Start of Excerpted data

lemma pvJoin_cons (p : String) (l : List String) (h : l ≠ []) :
    PySem.Str.join " " (p :: l) = p ++ " " ++ PySem.Str.join " " l := by
  obtain ⟨x, xs, rfl⟩ := List.exists_cons_of_ne_nil h
  simp only [PySem.Str.join, List.map_cons]
  rw [PySem.Chars.join_cons_cons]
  exact pvOfList_eq _ _ (by simp)

lemma pvJoin_merged_head (s q : String) (l : List String) :
    PySem.Str.join " " ((s ++ " " ++ q) :: l) = s ++ " " ++ PySem.Str.join " " (q :: l) := by
  cases l with
  | nil => rw [pvJoin_singleton, pvJoin_singleton]
  | cons x xs =>
    rw [pvJoin_cons (s ++ " " ++ q) (x :: xs) (by simp), pvJoin_cons q (x :: xs) (by simp)]
    simp [String.append_assoc]

-- ---- A's loop computes pvAltU ----
lemma pvA_loop (tail : List String) : ∀ (m : Int) (res conc : List String), conc ≠ [] →
    (if (tail.foldl pvStepA (res, conc, m)).2.1 ≠ [] then
       (tail.foldl pvStepA (res, conc, m)).1 ++
         [PySem.Str.join " " (tail.foldl pvStepA (res, conc, m)).2.1]
     else (tail.foldl pvStepA (res, conc, m)).1)
    = res ++ pvAltU (PySem.Str.join " " conc) tail m := by
  induction tail with
  | nil =>
    intro m res conc h
    simp [pvAltU, h]
  | cons part t ih =>
    intro m res conc h
    by_cases hb : PySem.Int.band m 1 ≠ 0
    · simp only [List.foldl_cons, pvStepA]
      rw [if_pos hb]
      rw [ih (m >>> (1 : Nat)) (res ++ [PySem.Str.join " " conc]) [part] (by simp)]
      simp [pvAltU, hb, pvJoin_singleton, List.append_assoc]
    · simp only [List.foldl_cons, pvStepA]
      rw [if_neg hb]
      rw [ih (m >>> (1 : Nat)) res (conc ++ [part]) (by simp)]
      simp [pvAltU, hb, pvJoin_append_singleton conc part h]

End of Excerpted data

Where does "pvStepA" appear in the listing? Show every line that has it.

* _Task answer_
    (if (tail.foldl pvStepA (res, conc, m)).2.1 ≠ [] then
       (tail.foldl pvStepA (res, conc, m)).1 ++
         [PySem.Str.join " " (tail.foldl pvStepA (res, conc, m)).2.1]
     else (tail.foldl pvStepA (res, conc, m)).1)
    · simp only [List.foldl_cons, pvStepA]
    · simp only [List.foldl_cons, pvStepA]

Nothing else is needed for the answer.